GLEN MILLS PAPER MILLS A MEMORY

 Plant Being Dismantled and Machinery Moved Elsewhere


                It now looks, reports a correspondent, as though the Glen Mills Paper Mills will soon be only a memory of industrial life in that section of Delaware County, the Chester Creek Valley.  The big paper plant has been shut down for several months, but now the machinery is being removed and shipped away and the place dismantled, which would seem to indicate that the Glen Mills Paper Mill will soon be a thing of the past.

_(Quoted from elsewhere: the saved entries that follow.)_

-- pv_equiv track=rewrite | github.com/gauravrawat2005/CodeAlfa_tasks | CodeAlfa_task1/Gather accurate data/DataValidationTechnique.py | check_data_consistency
-- ===== SOURCE A (Python) =====
-- def check_data_consistency(data_list):
--     """Check if all records have expected fields"""
--     if not data_list:
--         return True
--
--     expected_fields = set(data_list[0].keys())
--     for item in data_list[1:]:
--         if set(item.keys()) != expected_fields:
--             return False
--     return True
-- ===== SOURCE B (Python) =====
-- def check_data_consistency(data_list):
--     """Check if all records have expected fields"""
--     signatures = {tuple(sorted(d.keys())) for d in data_list}
--     return len(signatures) <= 1
-- ===== Notes on version B (the rewrite author's own statement) =====
-- stated objective: simpler
-- what changed: Instead of comparing every record's key-set against the first record's key-set with an early-exit loop, B collects the distinct sorted key-signatures of all records into one set and decides consistency by its cardinality (<= 1); there is no designated reference record and no short-circuit.
import Mathlib
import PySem

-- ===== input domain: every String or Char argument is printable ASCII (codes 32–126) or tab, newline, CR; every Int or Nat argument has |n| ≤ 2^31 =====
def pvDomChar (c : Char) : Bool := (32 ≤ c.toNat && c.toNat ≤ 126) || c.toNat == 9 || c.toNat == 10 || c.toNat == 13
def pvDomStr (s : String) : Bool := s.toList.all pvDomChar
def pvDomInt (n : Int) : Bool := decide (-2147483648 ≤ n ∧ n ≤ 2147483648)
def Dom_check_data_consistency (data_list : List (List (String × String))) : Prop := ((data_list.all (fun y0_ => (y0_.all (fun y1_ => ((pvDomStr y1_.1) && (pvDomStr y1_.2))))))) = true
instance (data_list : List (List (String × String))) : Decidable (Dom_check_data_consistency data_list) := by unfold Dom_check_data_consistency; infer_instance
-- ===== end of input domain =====

-- B replaces A's compare-each-record-to-the-first loop by collecting the distinct
-- sorted key-signatures into one set and testing its cardinality (objective: simpler).

-- ===== PORT A =====
-- 'set(item.keys())' (a Python dict's keys are its distinct keys in insertion order)
def pvKeySet (d : List (String × String)) : PySem.Set String :=
  PySem.Set.ofList (d.map Prod.fst)

-- the 'for item in data_list[1:]' loop with its early 'return False'
def pvLoopA (expected : PySem.Set String) : List (List (String × String)) → Bool
  | [] => true
  | item :: rest =>
      if ¬ PySem.Set.equal (pvKeySet item) expected then false
      else pvLoopA expected rest

def check_data_consistency (data_list : List (List (String × String))) : Bool :=
  match data_list with
  | [] => true                                  -- 'if not data_list: return True'
  | d0 :: rest => pvLoopA (pvKeySet d0) rest

-- ===== PORT B =====
-- 'tuple(sorted(d.keys()))'
def pvSig (d : List (String × String)) : List String :=
  PySem.List.sorted (PySem.List.dedup (d.map Prod.fst)) (fun x => x) false

def check_data_consistency_alt (data_list : List (List (String × String))) : Bool :=
  let signatures : PySem.Set (List String) :=
    PySem.Set.ofList (data_list.map pvSig)
  decide (signatures.length ≤ 1)

-- ===== PRECONDITION & SPEC =====
def Spec_check_data_consistency (data_list : List (List (String × String))) (out : Bool) : Prop := out = check_data_consistency_alt data_list
instance (data_list : List (List (String × String))) (out : Bool) : Decidable (Spec_check_data_consistency data_list out) := by unfold Spec_check_data_consistency; infer_instance

-- ===== CLAIM (what is proved, stated in full; the proofs are below) =====
def Claim_equal_check_data_consistency : Prop := ∀ (data_list : List (List (String × String))), Dom_check_data_consistency data_list → Spec_check_data_consistency data_list (check_data_consistency data_list)

-- ===== LEMMAS AND PROOFS =====

-- two records have equal key-SETS iff their sorted key-signatures are equal lists
theorem pvSig_eq_iff (d e : List (String × String)) :
    pvSig d = pvSig e ↔ PySem.Set.equal (pvKeySet d) (pvKeySet e) = true := by
  unfold pvSig pvKeySet
  rw [PySem.List.sorted_id_eq_sorted_id_iff_perm, PySem.Set.equal_iff,
      List.perm_ext_iff_of_nodup (PySem.List.nodup_dedup _) (PySem.List.nodup_dedup _)]
  constructor
  · intro h x
    simpa [PySem.List.mem_dedup, PySem.Set.mem_ofList] using h x
  · intro h x
    simpa [PySem.List.mem_dedup, PySem.Set.mem_ofList] using h x

-- A's loop is the universally-quantified comparison against the reference key-set
theorem pvLoopA_eq_true_iff (expected : PySem.Set String) (l : List (List (String × String))) :
    pvLoopA expected l = true ↔ ∀ d ∈ l, PySem.Set.equal (pvKeySet d) expected = true := by
  induction l with
  | nil => simp [pvLoopA]
  | cons x t ih =>
      by_cases h : PySem.Set.equal (pvKeySet x) expected = true
      · rw [pvLoopA, if_neg (not_not_intro h), ih]
        constructor
        · intro ha d hd
          rcases List.mem_cons.mp hd with rfl | hd
          · exact h
          · exact ha d hd
        · intro ha d hd
          exact ha d (List.mem_cons_of_mem _ hd)
      · rw [pvLoopA, if_pos h]
        simp only [Bool.false_eq_true, false_iff]
        intro ha
        exact h (ha x (by simp))

-- B's set of signatures has at most one element iff every signature equals the first
theorem pvAlt_eq_true_iff (d0 : List (String × String)) (rest : List (List (String × String))) :
    check_data_consistency_alt (d0 :: rest) = true ↔ ∀ d ∈ rest, pvSig d = pvSig d0 := by
  unfold check_data_consistency_alt
  rw [List.map_cons, PySem.Set.ofList_cons, decide_eq_true_iff, List.length_cons]
  constructor
  · intro h d hd
    by_contra hne
    have hm : pvSig d ∈ PySem.Set.discard (PySem.Set.ofList (rest.map pvSig)) (pvSig d0) := by
      rw [PySem.Set.mem_discard]
      exact ⟨by rw [PySem.Set.mem_ofList]; exact List.mem_map_of_mem hd, hne⟩
    have h0 : (PySem.Set.discard (PySem.Set.ofList (rest.map pvSig)) (pvSig d0)).length = 0 := by
      omega
    rw [List.length_eq_zero_iff] at h0
    simp [h0] at hm
  · intro h
    have h0 : PySem.Set.discard (PySem.Set.ofList (rest.map pvSig)) (pvSig d0) = [] := by
      rw [List.eq_nil_iff_forall_not_mem]
      intro s hs
      rw [PySem.Set.mem_discard, PySem.Set.mem_ofList, List.mem_map] at hs
      obtain ⟨⟨d, hd, rfl⟩, hne⟩ := hs
      exact hne (h d hd)
    rw [h0]
    simp

-- ===== VERDICT (by name: the statement is the Claim_ definition above) =====
theorem check_data_consistency_spec : Claim_equal_check_data_consistency := by
  intro data_list _
  unfold Spec_check_data_consistency
  match data_list with
  | [] => rfl
  | d0 :: rest =>
      rw [Bool.eq_iff_iff, check_data_consistency, pvLoopA_eq_true_iff, pvAlt_eq_true_iff]
      constructor
      · intro h d hd; exact (pvSig_eq_iff d d0).mpr (h d hd)
      · intro h d hd; exact (pvSig_eq_iff d d0).mp (h d hd)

                For many years this industry was operated day and night, and was always a hive of industry, providing employment to a small army of contented workers, most of whom live in tenement houses on the premises.  The Glenn Mills Paper Mill was built in 1838 by James M. Willcox who was at that time operating the paper mill at Ivy Mills, built by his ancestors in 1729.  In this factory at Glen Mills was made all the paper used in making currency and bonds for the United States Government, for Mr. Willcox had invented a secret process in making paper which made counterfeiting very difficult.  So great was the success of this new invention that the government had many guards and secret service men on duty all the time at Glen Mills, to prevent any tampering or loss through any of the paper getting into other hands.  Orders were also turned out for foreign governments, and until the Willcox paper was improved upon by the New England mills, all the paper money in this country was made at Glen Mills.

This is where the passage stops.